**Task details:** The lines to repeat are those below from the one containing "date in dates]" down to the one containing "def pvDomInt (n", both included; reproduce them exactly and nothing else.

# # #

-- pv_equiv track=rewrite | github.com/Sca123456789/tornado-be-python-2024 | lesson_day_08/excercise_2/test_version.py | get_latest_day
-- ===== SOURCE A (Python) =====
-- def get_latest_day(dates):
--     day_dict = {}
--     for date in dates:
--         day = date.split(' ')[0]
--         if day in day_dict:
--             day_dict[day] += 1
--         else:
--             day_dict[day] = 1
--     return day_dict
-- ===== SOURCE B (Python) =====
-- def get_latest_day(dates):
--     days = [date.split(' ')[0] for date in dates]
--     seen = []
--     for day in days:
--         if day not in seen:
--             seen.append(day)
--     return {day: days.count(day) for day in seen}
-- ===== Notes on version B (the rewrite author's own statement) =====
-- stated objective: alternative
-- what changed: Replaces the single-pass dict-increment loop with a two-phase tally: extract all day keys, deduplicate them in first-occurrence order, then count each distinct key with list.count (trades A's O(n) hash counting for O(n*k) list scans).
import Mathlib
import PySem

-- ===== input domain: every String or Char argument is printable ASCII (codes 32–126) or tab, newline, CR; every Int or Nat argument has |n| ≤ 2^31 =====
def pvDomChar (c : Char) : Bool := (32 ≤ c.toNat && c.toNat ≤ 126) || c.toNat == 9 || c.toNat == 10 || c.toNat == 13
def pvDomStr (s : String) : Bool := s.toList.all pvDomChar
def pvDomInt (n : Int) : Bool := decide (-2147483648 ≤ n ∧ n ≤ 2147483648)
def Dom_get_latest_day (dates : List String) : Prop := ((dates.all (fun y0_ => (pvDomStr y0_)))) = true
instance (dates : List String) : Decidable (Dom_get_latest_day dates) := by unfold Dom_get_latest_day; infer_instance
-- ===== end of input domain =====

-- B replaces A's one-pass dict-increment counting by extract-keys / dedup / count-per-key; alternative decomposition, not faster.


-- ===== PORT A =====
-- date.split(' ')[0]; split with a separator always yields a nonempty list, so index 0 never raises
def pvDayOf (date : String) : String :=
  (PySem.List.pyGet? ((PySem.Str.split? date " ").getD []) 0).getD ""

def get_latest_day (dates : List String) : List (String × Int) :=
  (dates.foldl (fun day_dict date =>
      let day := pvDayOf date
      if day_dict.contains day then
        day_dict.insert day (day_dict.getD day 0 + 1)
      else
        day_dict.insert day 1)
    PySem.Dict.empty).items

-- ===== PORT B =====
def get_latest_day_alt (dates : List String) : List (String × Int) :=
  let days := dates.map pvDayOf
  let seen := days.foldl (fun seen day => if seen.contains day then seen else seen ++ [day]) []
  seen.map (fun day => (day, (days.count day : Int)))

-- ===== PRECONDITION & SPEC =====
def Spec_get_latest_day (dates : List String) (out : List (String × Int)) : Prop := out = get_latest_day_alt dates
instance (dates : List String) (out : List (String × Int)) : Decidable (Spec_get_latest_day dates out) := by unfold Spec_get_latest_day; infer_instance

-- ===== CLAIM (what is proved, stated in full; the proofs are below) =====
def Claim_equal_get_latest_day : Prop := ∀ (dates : List String), Dom_get_latest_day dates → Spec_get_latest_day dates (get_latest_day dates)

-- ===== LEMMAS AND PROOFS =====

-- A's branching fold step is the insert-increment counter step
theorem pv_step_eq :
    (fun (d : PySem.Dict String Int) (day : String) =>
        if d.contains day then d.insert day (d.getD day 0 + 1) else d.insert day 1)
    = (fun (d : PySem.Dict String Int) (day : String) => d.insert day (d.getD day 0 + 1)) := by
  funext d day
  by_cases h : d.contains day = true
  · simp [h]
  · have h0 : d.get? day = none := (PySem.Dict.get?_eq_none_iff_contains d day).mpr (by simpa using h)
    simp [h, PySem.Dict.getD, h0]

-- ===== VERDICT (by name: the statement is the Claim_ definition above) =====
theorem get_latest_day_spec : Claim_equal_get_latest_day := by
  intro dates _
  show get_latest_day dates = get_latest_day_alt dates
  unfold get_latest_day get_latest_day_alt
  rw [show (fun (day_dict : PySem.Dict String Int) (date : String) =>
        let day := pvDayOf date
        if day_dict.contains day then day_dict.insert day (day_dict.getD day 0 + 1)
        else day_dict.insert day 1)
      = (fun d date => d.insert (pvDayOf date) (d.getD (pvDayOf date) 0 + 1)) from
        funext fun d => funext fun date => congrFun (congrFun pv_step_eq d) (pvDayOf date)]
  rw [show List.foldl (fun (d : PySem.Dict String Int) date => d.insert (pvDayOf date) (d.getD (pvDayOf date) 0 + 1)) PySem.Dict.empty dates
      = List.foldl (fun d day => d.insert day (d.getD day 0 + 1)) PySem.Dict.empty (dates.map pvDayOf) from
        (List.foldl_map (f := pvDayOf)
          (g := fun (d : PySem.Dict String Int) day => d.insert day (d.getD day 0 + 1))
          (l := dates) (init := PySem.Dict.empty)).symm,
    PySem.Dict.foldl_insert_getD_add_one_eq_counter,
    PySem.Dict.items_counter]
  rfl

# # #

**Solution for this exercise:**
--     days = [date.split(' ')[0] for date in dates]
--     seen = []
--     for day in days:
--         if day not in seen:
--             seen.append(day)
--     return {day: days.count(day) for day in seen}
-- ===== Notes on version B (the rewrite author's own statement) =====
-- stated objective: alternative
-- what changed: Replaces the single-pass dict-increment loop with a two-phase tally: extract all day keys, deduplicate them in first-occurrence order, then count each distinct key with list.count (trades A's O(n) hash counting for O(n*k) list scans).
import Mathlib
import PySem

-- ===== input domain: every String or Char argument is printable ASCII (codes 32–126) or tab, newline, CR; every Int or Nat argument has |n| ≤ 2^31 =====
def pvDomChar (c : Char) : Bool := (32 ≤ c.toNat && c.toNat ≤ 126) || c.toNat == 9 || c.toNat == 10 || c.toNat == 13
def pvDomStr (s : String) : Bool := s.toList.all pvDomChar
def pvDomInt (n : Int) : Bool := decide (-2147483648 ≤ n ∧ n ≤ 2147483648)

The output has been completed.